Days of grace, added to the actual number of days until maturity for the purpose of
covering the number of days normally experienced in the transfer of payment,
applicable to the country of risk.
Commitment fee, applied from the date the forfaiter is committed to undertake the
financing, until the date of discounting.
The benefits to the exporter from forfaiting include eliminating political, transfer, and
commercial risks and improving cash flows. The benefit to the forfaiter is the extra margin
on the loan to the exporter.
Professional association
The International Forfaiting Association was founded in 1999 as the worldwide trade
association for the forfaiting industry with cash contribution of the VEFI (VEFI, founded in
1978 and chaired since 2003 by Mr Sal Chiappinelli is the oldest forfaiting association of
the world). Its purpose is to develop business relationships and assist other forfaiting-
related organizations.
Forfaiting Example
In order to illustrate how forfaiting takes place in practice, the following is a typical
forfaiting transaction where the buyer and the seller of goods are located in different
countries.
1. During the course of negotiations between an exporter and an importer for the
supply of goods, the importer asks for credit terms.
2. The exporter approaches a forfaiter and asks for an indication of whether the
forfaiter is willing to provide this credit and how much it is likely to cost. At this
stage the forfaiter will need to know:
o The country of the importer
o The importer’s name
o The type of goods
o The value of the goods
o The expected shipment date
o The repayment terms sought by the importer
o Whether the importer’s obligations will be guaranteed by a bank, and if so,
who?
3. The forfaiter provides the exporter with an indication of the costs involved. At this
stage neither party is committed in any way.
4. When the details of the commercial contract have been agreed, but usually before it
has been signed, the exporter asks the forfaiter for a commitment to purchase the
debt obligations (bills of exchange, promissory notes etc) created under the export
transaction.
5. The information required for this is the same as for an indication.
6. The forfaiter issues a commitment which is accepted by the exporter and which is
binding on both parties (1). This commitment will contain the following points:
o The details of the underlying commercial transaction.
o The nature of the debt instruments to be purchased by the forfaiter.
o The discount (interest) rate to be applied, together with any other charges
o The documents that the forfaiter will require in order to be satisfied that the
debt being purchased is valid and enforceable
o The latest date that the exporter can deliver these documents to the forfaiter
7. The exporter signs the commercial contract with the importer and delivers the
goods (2+3).
8. In return, if required, the importer obtains a guarantee from his bank (4) provides
the documents that the exporter requires in order to complete the forfaiting (5).
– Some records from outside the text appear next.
-- pv_equiv track=rewrite | github.com/Aasthaengg/IBMdataset | Python_codes/p03762/s585542729.py | sum_length
-- ===== SOURCE A (Python) =====
-- def sum_length(x, n):
--     all_sum = 0
--     prev_sum = 0
--     for i in range(1, n):
--         cur_sum = prev_sum + (x[i] - x[i-1]) * i
--         all_sum = all_sum + cur_sum
--         prev_sum = cur_sum
--     return all_sum
-- ===== SOURCE B (Python) =====
-- def sum_length(x, n):
--     # Each element x[j] of the first n elements contributes once with the
--     # closed-form coefficient (2*j - n + 1), obtained by expanding A's nested
--     # prefix sums and collecting the coefficient of each element.
--     return sum(v * (2 * j - n + 1) for j, v in enumerate(x[:max(0, n)]))
-- ===== Notes on version B (the rewrite author's own statement) =====
-- stated objective: simpler
-- what changed: B drops A's running prev_sum/cur_sum accumulator pair and the difference terms entirely: it makes one enumerate pass over the first n elements, each element contributing once with the closed-form coefficient 2*j - n + 1 obtained by expanding A's nested prefix sums and collecting each element's coefficient.
import Mathlib
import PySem

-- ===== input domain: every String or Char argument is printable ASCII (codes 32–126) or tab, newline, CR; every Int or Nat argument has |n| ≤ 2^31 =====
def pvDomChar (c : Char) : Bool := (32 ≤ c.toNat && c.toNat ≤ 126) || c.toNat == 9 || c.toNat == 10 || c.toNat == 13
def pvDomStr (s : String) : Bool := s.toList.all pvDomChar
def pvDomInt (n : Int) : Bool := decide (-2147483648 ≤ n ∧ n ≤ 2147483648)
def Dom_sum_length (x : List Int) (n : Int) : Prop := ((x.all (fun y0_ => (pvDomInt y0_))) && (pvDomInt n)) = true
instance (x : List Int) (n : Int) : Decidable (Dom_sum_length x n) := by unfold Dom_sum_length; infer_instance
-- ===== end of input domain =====

-- B replaces A's running prefix-sum accumulator pair by a single enumerate pass over the
-- first n elements, each contributing once with the closed-form coefficient 2*j - n + 1;
-- objective: simpler.

-- ===== PORT A =====
-- A's loop carries the pair (all_sum, prev_sum); x[i] is in range under Pre_.
def sum_length (x : List Int) (n : Int) : Int :=
  ((PySem.List.pyRange 1 n 1).foldl
    (fun (s : Int × Int) i =>
      let cur := s.2 + (PySem.List.pyGetD x i 0 - PySem.List.pyGetD x (i - 1) 0) * i
      (s.1 + cur, cur))
    (0, 0)).1

-- ===== PORT B =====
-- sum(v * (2*j - n + 1) for j, v in enumerate(x[:max(0, n)]))
def sum_length_alt (x : List Int) (n : Int) : Int :=
  ((PySem.List.enumerate (PySem.List.slice x none (some (max 0 n))) 0).map
    (fun jv => jv.2 * (2 * jv.1 - n + 1))).sum

-- ===== PRECONDITION & SPEC =====
-- A raises IndexError when the loop runs past the list (n ≥ 2 and n > len x); Pre_ excludes exactly that.
def Pre_sum_length (x : List Int) (n : Int) : Prop := n ≤ x.length ∨ n ≤ 1
instance (x : List Int) (n : Int) : Decidable (Pre_sum_length x n) := by unfold Pre_sum_length; infer_instance
def pvWitness_sum_length : List Int × Int := ([1, 3, 6], 3)

def Spec_sum_length (x : List Int) (n : Int) (out : Int) : Prop := out = sum_length_alt x n
instance (x : List Int) (n : Int) (out : Int) : Decidable (Spec_sum_length x n out) := by unfold Spec_sum_length; infer_instance

-- ===== CLAIM (what is proved, stated in full; the proofs are below) =====
def Claim_equal_sum_length : Prop := ∀ (x : List Int) (n : Int), Dom_sum_length x n → Pre_sum_length x n → Spec_sum_length x n (sum_length x n)

-- ===== LEMMAS AND PROOFS =====

-- Shorthand (proof-only): the weighted-difference sum obtained from A by swapping its
-- double summation, and B's per-element coefficient sum over a prefix.
def wsum (x : List Int) (n m : Int) : Int :=
  ((PySem.List.pyRange 1 m 1).map
    (fun i => (PySem.List.pyGetD x i 0 - PySem.List.pyGetD x (i - 1) 0) * i * (n - i))).sum

def csum (x : List Int) (n : Int) (m : Nat) : Int :=
  ((PySem.List.enumerate (x.take m) 0).map (fun jv => jv.2 * (2 * jv.1 - n + 1))).sum

-- Invariant relating A's pair-state fold to the weighted-difference sum,
-- for every prefix range(1, m): all_sum = wsum - (n - m) * prev_sum.
theorem sum_length_key (x : List Int) (n : Int) (m : Nat) :
    ((PySem.List.pyRange 1 (m : Int) 1).foldl
      (fun (s : Int × Int) i =>
        let cur := s.2 + (PySem.List.pyGetD x i 0 - PySem.List.pyGetD x (i - 1) 0) * i
        (s.1 + cur, cur))
      (0, 0)).1
    = wsum x n m
      - (n - m) *
        ((PySem.List.pyRange 1 (m : Int) 1).foldl
          (fun (s : Int × Int) i =>
            let cur := s.2 + (PySem.List.pyGetD x i 0 - PySem.List.pyGetD x (i - 1) 0) * i
            (s.1 + cur, cur))
          (0, 0)).2 := by
  induction m with
  | zero => simp [wsum, PySem.List.pyRange_one_eq_nil]
  | succ m ih =>
      rcases Nat.eq_zero_or_pos m with hm | hm
      · subst hm
        have : PySem.List.pyRange 1 ((0+1 : Nat) : Int) 1 = [] :=
          PySem.List.pyRange_one_eq_nil (by norm_num)
        rw [wsum, this]
        simp
      · have h1 : (1 : Int) ≤ (m : Int) := by exact_mod_cast hm
        rw [wsum, show ((m + 1 : Nat) : Int) = (m : Int) + 1 by push_cast; ring,
            PySem.List.pyRange_one_succ_right h1]
        simp only [List.foldl_append, List.foldl_cons, List.foldl_nil,
          List.map_append, List.sum_append, List.map_cons, List.map_nil, List.sum_cons,
          List.sum_nil]
        set SA := (PySem.List.pyRange 1 (m : Int) 1).foldl
          (fun (s : Int × Int) i =>
            let cur := s.2 + (PySem.List.pyGetD x i 0 - PySem.List.pyGetD x (i - 1) 0) * i
            (s.1 + cur, cur)) (0, 0) with hSA
        rw [wsum] at ih
        simp only [hSA] at ih ⊢
        rw [ih]; ring

-- One more element in B's prefix sum: the element x[m] joins with coefficient 2*m - n + 1.
theorem csum_succ (x : List Int) (n : Int) (m : Nat) (hm : m < x.length) :
    csum x n (m + 1) = csum x n m + x[m] * (2 * (m : Int) - n + 1) := by
  unfold csum
  rw [List.take_add_one, List.getElem?_eq_getElem hm, Option.toList_some,
    PySem.List.enumerate_append, List.map_append, List.sum_append,
    PySem.List.enumerate_cons, PySem.List.enumerate_nil]
  simp [Nat.min_eq_left (Nat.le_of_lt hm)]

-- Core: the weighted-difference sum over range(1, m+1) equals B's coefficient sum over the
-- first m elements plus the last element's partial weight m*(n-m).
theorem wsum_eq_csum (x : List Int) (n : Int) (m : Nat) (hm : m < x.length) :
    wsum x n ((m : Int) + 1) = csum x n m + x[m] * (m : Int) * (n - (m : Int)) := by
  induction m with
  | zero =>
      rw [wsum, show ((0 : Nat) : Int) + 1 = 1 by norm_num,
        PySem.List.pyRange_one_eq_nil (by norm_num)]
      simp [csum]
  | succ m ih =>
      have hm' : m < x.length := Nat.lt_of_succ_lt hm
      have h1 : (1 : Int) ≤ (m : Int) + 1 := by omega
      rw [wsum, show ((m + 1 : Nat) : Int) + 1 = ((m : Int) + 1) + 1 by push_cast; ring,
        PySem.List.pyRange_one_succ_right h1]
      rw [List.map_append, List.sum_append]
      have hmid : wsum x n ((m : Int) + 1) = csum x n m + x[m] * (m : Int) * (n - (m : Int)) :=
        ih hm'
      rw [wsum] at hmid
      rw [hmid, csum_succ x n m hm']
      simp only [List.map_cons, List.map_nil, List.sum_cons, List.sum_nil]
      have e1 : PySem.List.pyGetD x ((m : Int) + 1) 0 = x[m + 1] := by
        rw [show (m : Int) + 1 = ((m + 1 : Nat) : Int) by push_cast; ring,
          PySem.List.pyGetD_natCast]
        exact List.getD_eq_getElem x 0 hm
      have e2 : PySem.List.pyGetD x ((m : Int) + 1 - 1) 0 = x[m] := by
        rw [show (m : Int) + 1 - 1 = ((m : Nat) : Int) by ring,
          PySem.List.pyGetD_natCast]
        exact List.getD_eq_getElem x 0 hm'
      rw [e1, e2]
      push_cast
      ring

-- B's port, rewritten as csum (for n ≥ 0 the slice is a take).
theorem sum_length_alt_eq_csum (x : List Int) (n : Int) (hn : 0 ≤ n) :
    sum_length_alt x n = csum x n n.toNat := by
  unfold sum_length_alt csum
  rw [show max 0 n = n by omega, PySem.List.slice_to x hn]

theorem sum_length_eq (x : List Int) (n : Int) (hpre : n ≤ x.length ∨ n ≤ 1) :
    sum_length x n = sum_length_alt x n := by
  unfold sum_length
  by_cases h : n ≤ 1
  · -- empty or single-step-free loop: A returns 0, and B's coefficient for x[0] at n = 1 is 0
    rw [PySem.List.pyRange_one_eq_nil h]
    simp only [List.foldl_nil]
    unfold sum_length_alt
    by_cases h0 : n ≤ 0
    · rw [show max 0 n = 0 by omega, PySem.List.slice_to x (le_refl 0)]
      simp [PySem.List.enumerate_nil]
    · have hn1 : n = 1 := by omega
      subst hn1
      rw [show max 0 (1:Int) = 1 by norm_num, PySem.List.slice_to x (by norm_num)]
      cases x with
      | nil => simp [PySem.List.enumerate_nil]
      | cons a l =>
          simp [PySem.List.enumerate_cons, PySem.List.enumerate_nil]
  · have hn2 : 2 ≤ n := by omega
    have hlen : n ≤ (x.length : Int) := by
      rcases hpre with h' | h'
      · exact h'
      · omega
    set m : Nat := n.toNat - 1 with hm
    have hmn : ((m : Int)) + 1 = n := by omega
    have hmlt : m < x.length := by omega
    have hA := sum_length_key x n n.toNat
    rw [show ((n.toNat : Nat) : Int) = n by omega] at hA
    rw [hA]
    have hw : wsum x n n = csum x n m + x[m] * (m : Int) * (n - (m : Int)) := by
      have h := wsum_eq_csum x n m hmlt
      rw [hmn] at h
      exact h
    rw [sum_length_alt_eq_csum x n (by omega),
      show n.toNat = m + 1 by omega, csum_succ x n m hmlt, hw]
    ring_nf
    rw [show (m : Int) = n - 1 by omega]
    ring

-- ===== VERDICT (by name: the statement is the Claim_ definition above) =====
theorem sum_length_spec : Claim_equal_sum_length := by
  intro x n _ hpre
  unfold Spec_sum_length
  exact sum_length_eq x n hpre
This exchange of documents is usually handled by a bank, often using a Letter of
Credit, in order to minimise the risk to the exporter.
9. The exporter delivers the documents to the forfaiter who checks them and pays for
them as agreed in the commitment (6+7).
10. Since this payment is without recourse, the exporter has no further interest in the
transaction. It is the forfaiter who collects the future payments due from the
importer (8) and it is the forfaiter who runs all the risks of non-payment.